Now here’s the amazing thing: If I achieve this turnaround, the historical record -- the video of my life -- gets re-edited, totally deleting the mistake. It's as if it never happened.

So I as sat there staring at my blank iPod, I wondered: How does Teshuva really work? If you did something wrong, how can it be truly deleted?

And then I realized: When we push that button, the button of sincere Teshuva, when we transfer our true feelings of regret, it changes everything. It utterly deletes the old files. Gone.

Teshuva not only erases the mistakes, it actually turns them into something positive.

Everything in the physical realm is a reflection of the spiritual realm. If history can be permanently, irretrievably deleted forevermore from an mp3, then through the power of Teshuva, the Almighty can surely delete our misdeeds from the spiritual software to the point where scrolling through the playlist entitled "Mistakes" is totally blank.
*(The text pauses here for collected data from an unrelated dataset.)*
-- pv_equiv track=rewrite | github.com/rjherrera/IIC1103 | Labs/L11/4.py | camion
-- ===== SOURCE A (Python) =====
-- def camion(precio, volumen, cosas):
--     suma_precio = 0
--     suma_volumen = 0
--     for i, j in cosas:
--         suma_volumen += i
--         suma_precio += j
--     if suma_precio > precio and suma_volumen < volumen:
--         return True
--     for i in range(len(cosas)):
--         if camion(precio, volumen, cosas[:i] + cosas[i + 1:]):
--             return True
--     return False
-- ===== SOURCE B (Python) =====
-- def camion(precio, volumen, cosas):
--     # Iterative include/exclude DFS over the items with sound bound pruning:
--     # maxp[i] = best possible price gain from items i.., minv[i] = best possible
--     # volume gain from items i.. .  Exact for arbitrary (negative) values.
--     n = len(cosas)
--     maxp = [0] * (n + 1)
--     minv = [0] * (n + 1)
--     for i in range(n - 1, -1, -1):
--         v, p = cosas[i]
--         maxp[i] = maxp[i + 1] + (p if p > 0 else 0)
--         minv[i] = minv[i + 1] + (v if v < 0 else 0)
--     stack = [(0, 0, 0)]
--     while stack:
--         i, v, p = stack.pop()
--         if p + maxp[i] <= precio or v + minv[i] >= volumen:
--             continue
--         if i == n:
--             return True
--         vi, pi = cosas[i]
--         stack.append((i + 1, v, p))        # exclude cosas[i]
--         stack.append((i + 1, v + vi, p + pi))  # include cosas[i] (explored first)
--     return False
-- ===== Notes on version B (the rewrite author's own statement) =====
-- stated objective: alternative
-- what changed: Replaced A's remove-one-element recursion (which re-explores the same subsets many times) by a single explicit-stack include/exclude DFS over the items with sound suffix-bound pruning (best achievable remaining price / volume); exact for arbitrary negative values, where an integer-indexed knapsack table would not be; the problem is NP-hard, so both keep exponential worst cases and a timing run label varies with the instance.
import Mathlib
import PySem

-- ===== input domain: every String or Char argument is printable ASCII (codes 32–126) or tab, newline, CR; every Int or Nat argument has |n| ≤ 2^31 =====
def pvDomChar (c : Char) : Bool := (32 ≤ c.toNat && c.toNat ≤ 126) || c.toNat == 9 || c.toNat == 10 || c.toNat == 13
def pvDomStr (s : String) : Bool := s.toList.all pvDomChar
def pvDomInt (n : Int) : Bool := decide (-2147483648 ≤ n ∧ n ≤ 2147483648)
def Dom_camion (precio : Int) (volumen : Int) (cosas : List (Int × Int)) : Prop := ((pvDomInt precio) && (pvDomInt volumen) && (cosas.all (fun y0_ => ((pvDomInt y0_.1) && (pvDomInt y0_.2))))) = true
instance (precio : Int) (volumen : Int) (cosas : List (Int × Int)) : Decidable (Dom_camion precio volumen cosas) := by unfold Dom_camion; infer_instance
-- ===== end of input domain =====

-- B replaces A's remove-one-element recursion over subsets (which revisits the same
-- subsets over and over) by one explicit-stack include/exclude DFS with sound bound pruning.

-- ===== PORT A =====
-- cosas[:i] + cosas[i+1:] with 0 ≤ i < len(cosas) is exactly take i ++ drop (i+1).
def camion (precio : Int) (volumen : Int) (cosas : List (Int × Int)) : Bool :=
  -- the loop keeps (suma_volumen, suma_precio)
  let s := cosas.foldl (fun (s : Int × Int) (x : Int × Int) => (s.1 + x.1, s.2 + x.2)) (0, 0)
  if s.2 > precio ∧ s.1 < volumen then true
  else (List.range cosas.length).attach.any
    (fun i => camion precio volumen (cosas.take i.1 ++ cosas.drop (i.1 + 1)))
termination_by cosas.length
decreasing_by
  have hi : i.1 < cosas.length := List.mem_range.mp i.2
  simp only [List.length_append, List.length_take, List.length_drop]
  omega

-- ===== PORT B =====
-- Source B indexes the remaining items by i and reads bounds from the suffix arrays
-- maxp/minv; the port carries the suffix cosas[i:] itself and computes the same
-- two suffix bounds from it (maxpB r = maxp[i], minvB r = minv[i] for r = cosas[i:]).
def maxpB : List (Int × Int) → Int
  | [] => 0
  | c :: r => (if c.2 > 0 then c.2 else 0) + maxpB r

def minvB : List (Int × Int) → Int
  | [] => 0
  | c :: r => (if c.1 < 0 then c.1 else 0) + minvB r

-- the while loop over the explicit stack; each entry is (remaining items, v, p)
def dfsB (precio : Int) (volumen : Int) : List (List (Int × Int) × Int × Int) → Bool
  | [] => false
  | (r, v, p) :: st =>
    if p + maxpB r ≤ precio ∨ volumen ≤ v + minvB r then dfsB precio volumen st
    else
      match r with
      | [] => true
      | c :: r' => dfsB precio volumen ((r', v + c.1, p + c.2) :: (r', v, p) :: st)
termination_by st => (st.map (fun e => 3 ^ e.1.length)).sum
decreasing_by
  · simp only [List.map_cons, List.sum_cons]
    have h1 : 1 ≤ 3 ^ r.length := Nat.one_le_pow _ _ (by norm_num)
    omega
  · simp only [List.map_cons, List.sum_cons, List.length_cons, pow_succ]
    have h1 : 1 ≤ 3 ^ r'.length := Nat.one_le_pow _ _ (by norm_num)
    omega

def camion_alt (precio : Int) (volumen : Int) (cosas : List (Int × Int)) : Bool :=
  dfsB precio volumen [(cosas, 0, 0)]

-- ===== PRECONDITION & SPEC =====
def Spec_camion (precio : Int) (volumen : Int) (cosas : List (Int × Int)) (out : Bool) : Prop := out = camion_alt precio volumen cosas
instance (precio : Int) (volumen : Int) (cosas : List (Int × Int)) (out : Bool) : Decidable (Spec_camion precio volumen cosas out) := by unfold Spec_camion; infer_instance

-- ===== CLAIM (what is proved, stated in full; the proofs are below) =====
def Claim_equal_camion : Prop := ∀ (precio : Int) (volumen : Int) (cosas : List (Int × Int)), Dom_camion precio volumen cosas → Spec_camion precio volumen cosas (camion precio volumen cosas)

-- ===== LEMMAS AND PROOFS =====

-- A's two running sums, in one foldl, equal init + (sum of volumes, sum of prices).
theorem foldl_pairsum (l : List (Int × Int)) (s : Int × Int) :
    l.foldl (fun (s : Int × Int) (x : Int × Int) => (s.1 + x.1, s.2 + x.2)) s
      = (s.1 + (l.map Prod.fst).sum, s.2 + (l.map Prod.snd).sum) := by
  induction l generalizing s with
  | nil => simp
  | cons a t ih =>
    simp only [List.foldl_cons, ih, List.map_cons, List.sum_cons]
    simp only [Prod.mk.injEq]
    exact ⟨by ring, by ring⟩

-- A proper sublist remains a sublist after erasing some index.
theorem sublist_eraseIdx_of_ne {α : Type} {l m : List α} (h : l.Sublist m) (hne : l ≠ m) :
    ∃ i, i < m.length ∧ l.Sublist (m.eraseIdx i) := by
  induction h with
  | slnil => exact absurd rfl hne
  | @cons l' m' a h ih => exact ⟨0, by simp, by simpa using h⟩
  | @cons₂ l' m' a h ih =>
    by_cases he : l' = m'
    · exact absurd (by rw [he]) hne
    · obtain ⟨i, hi, hsub⟩ := ih he
      exact ⟨i + 1, by simp; omega, by simpa [List.eraseIdx] using hsub.cons₂ a⟩

-- the characterisation both ports are reduced to
def GoodSub (precio volumen : Int) (r : List (Int × Int)) (v p : Int) : Prop :=
  ∃ l : List (Int × Int), l.Sublist r ∧
    p + (l.map Prod.snd).sum > precio ∧ v + (l.map Prod.fst).sum < volumen

-- soundness of the two pruning bounds
theorem sum_snd_le_maxpB {l r : List (Int × Int)} (h : l.Sublist r) :
    (l.map Prod.snd).sum ≤ maxpB r := by
  induction h with
  | slnil => simp [maxpB]
  | @cons l' m' a h ih =>
    simp only [maxpB]
    have : (0 : Int) ≤ if a.2 > 0 then a.2 else 0 := by split <;> omega
    omega
  | @cons₂ l' m' a h ih =>
    simp only [maxpB, List.map_cons, List.sum_cons]
    have : a.2 ≤ if a.2 > 0 then a.2 else 0 := by split <;> omega
    omega

theorem minvB_le_sum_fst {l r : List (Int × Int)} (h : l.Sublist r) :
    minvB r ≤ (l.map Prod.fst).sum := by
  induction h with
  | slnil => simp [minvB]
  | @cons l' m' a h ih =>
    simp only [minvB]
    have : (if a.1 < 0 then a.1 else 0) ≤ (0 : Int) := by split <;> omega
    omega
  | @cons₂ l' m' a h ih =>
    simp only [minvB, List.map_cons, List.sum_cons]
    have : (if a.1 < 0 then a.1 else 0) ≤ a.1 := by split <;> omega
    omega

-- the DFS returns true iff some stack entry still leads to a good subset
theorem dfsB_iff (precio volumen : Int) (st : List (List (Int × Int) × Int × Int)) :
    dfsB precio volumen st = true ↔
      ∃ e ∈ st, GoodSub precio volumen e.1 e.2.1 e.2.2 := by
  induction st using dfsB.induct precio volumen with
  | case1 => simp [dfsB]
  | case2 r v p st hprune ih =>
    rw [dfsB.eq_def]
    simp only [if_pos hprune]
    rw [ih]
    constructor
    · rintro ⟨e, he, hg⟩; exact ⟨e, List.mem_cons_of_mem _ he, hg⟩
    · rintro ⟨e, he, hg⟩
      rcases List.mem_cons.mp he with rfl | he'
      · exfalso
        dsimp only at hg
        obtain ⟨l, hl, h1, h2⟩ := hg
        have hb1 := sum_snd_le_maxpB hl
        have hb2 := minvB_le_sum_fst hl
        rcases hprune with h | h <;> omega
      · exact ⟨e, he', hg⟩
  | case3 v p st hprune =>
    rw [dfsB.eq_def]
    simp only [if_neg hprune, true_iff]
    push Not at hprune
    simp only [maxpB, minvB] at hprune
    exact ⟨(([] : List (Int × Int)), v, p), List.mem_cons_self,
      ⟨[], List.Sublist.refl _, by simp; omega, by simp; omega⟩⟩
  | case4 v p st c r' hprune ih =>
    rw [dfsB.eq_def]
    simp only [if_neg hprune]
    rw [ih]
    constructor
    · rintro ⟨e, he, hg⟩
      rcases List.mem_cons.mp he with rfl | he'
      · dsimp only at hg
        obtain ⟨l, hl, h1, h2⟩ := hg
        refine ⟨(c :: r', v, p), List.mem_cons_self, c :: l, hl.cons₂ c, ?_, ?_⟩ <;>
          simp only [List.map_cons, List.sum_cons] <;> omega
      · rcases List.mem_cons.mp he' with rfl | he''
        · dsimp only at hg
          obtain ⟨l, hl, h1, h2⟩ := hg
          exact ⟨(c :: r', v, p), List.mem_cons_self, l, hl.cons c, h1, h2⟩
        · exact ⟨e, List.mem_cons_of_mem _ he'', hg⟩
    · rintro ⟨e, he, hg⟩
      rcases List.mem_cons.mp he with rfl | he'
      · dsimp only at hg
        obtain ⟨l, hl, h1, h2⟩ := hg
        rcases List.sublist_cons_iff.mp hl with h | ⟨l', rfl, hl'⟩
        · exact ⟨(r', v, p), by simp, l, h, h1, h2⟩
        · refine ⟨(r', v + c.1, p + c.2), List.mem_cons_self, l', hl', ?_, ?_⟩ <;>
            simp only [List.map_cons, List.sum_cons] at h1 h2 <;> dsimp only <;> omega
      · exact ⟨e, by simp [he'], hg⟩

theorem camion_alt_iff (precio volumen : Int) (cosas : List (Int × Int)) :
    camion_alt precio volumen cosas = true ↔
      ∃ l : List (Int × Int), l.Sublist cosas ∧
        (l.map Prod.snd).sum > precio ∧ (l.map Prod.fst).sum < volumen := by
  rw [camion_alt, dfsB_iff]
  constructor
  · rintro ⟨e, he, l, hl, h1, h2⟩
    simp only [List.mem_singleton] at he; subst he
    exact ⟨l, hl, by simpa using h1, by simpa using h2⟩
  · rintro ⟨l, hl, h1, h2⟩
    exact ⟨(cosas, 0, 0), List.mem_cons_self, l, hl, by simpa using h1, by simpa using h2⟩

theorem camion_iff_aux (precio volumen : Int) (n : ℕ) :
    ∀ cosas : List (Int × Int), cosas.length ≤ n →
      (camion precio volumen cosas = true ↔
        ∃ l : List (Int × Int), l.Sublist cosas ∧
          (l.map Prod.snd).sum > precio ∧ (l.map Prod.fst).sum < volumen) := by
  induction n with
  | zero =>
    intro cosas hlen
    have : cosas = [] := List.eq_nil_of_length_eq_zero (Nat.le_zero.mp hlen)
    subst this
    rw [camion]
    simp
  | succ n ih =>
    intro cosas hlen
    rw [camion]
    simp only [foldl_pairsum, zero_add]
    by_cases hc : (cosas.map Prod.snd).sum > precio ∧ (cosas.map Prod.fst).sum < volumen
    · simp only [if_pos hc, true_iff]
      exact ⟨cosas, List.Sublist.refl _, hc.1, hc.2⟩
    · rw [if_neg hc]
      rw [List.any_eq_true]
      constructor
      · rintro ⟨⟨i, hi⟩, _, hcam⟩
        have hilt : i < cosas.length := List.mem_range.mp hi
        rw [← List.eraseIdx_eq_take_drop_succ] at hcam
        have hlen' : (cosas.eraseIdx i).length ≤ n := by
          rw [List.length_eraseIdx_of_lt hilt]; omega
        obtain ⟨l, hl, hgood⟩ := (ih _ hlen').mp hcam
        exact ⟨l, hl.trans (List.eraseIdx_sublist cosas i), hgood⟩
      · rintro ⟨l, hl, h1, h2⟩
        by_cases he : l = cosas
        · subst he; exact absurd ⟨h1, h2⟩ hc
        · obtain ⟨i, hilt, hsub⟩ := sublist_eraseIdx_of_ne hl he
          have hlen' : (cosas.eraseIdx i).length ≤ n := by
            rw [List.length_eraseIdx_of_lt hilt]; omega
          refine ⟨⟨i, List.mem_range.mpr hilt⟩, List.mem_attach _ _, ?_⟩
          rw [← List.eraseIdx_eq_take_drop_succ]
          exact (ih _ hlen').mpr ⟨l, hsub, h1, h2⟩

-- ===== VERDICT (by name: the statement is the Claim_ definition above) =====
theorem camion_spec : Claim_equal_camion := by
  intro precio volumen cosas _
  unfold Spec_camion
  rw [Bool.eq_iff_iff]
  exact (camion_iff_aux precio volumen cosas.length cosas le_rfl).trans
    (camion_alt_iff precio volumen cosas).symm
But it goes beyond this. Teshuva not only erases the mistakes, it actually turns them into positive acts (mitzvot). How does this amazing transformation work? When our mistake becomes the inspiration -- the catalyst -- for self-reflection and positive growth, that original mistake now occupies a positive place in our life. In that way, the “mistake” becomes a “mitzvah.”

Imagine your iPod going from 30 songs to 400 or more (millions? billions?). Imagine all the songs, audio books and awesome photos you ever dreamed of, all arranged in amazing playlists. Teshuva really works. It can delete, replace and cleanse all our mistakes, sending them into the dust bin of Spiritual Cyberspace.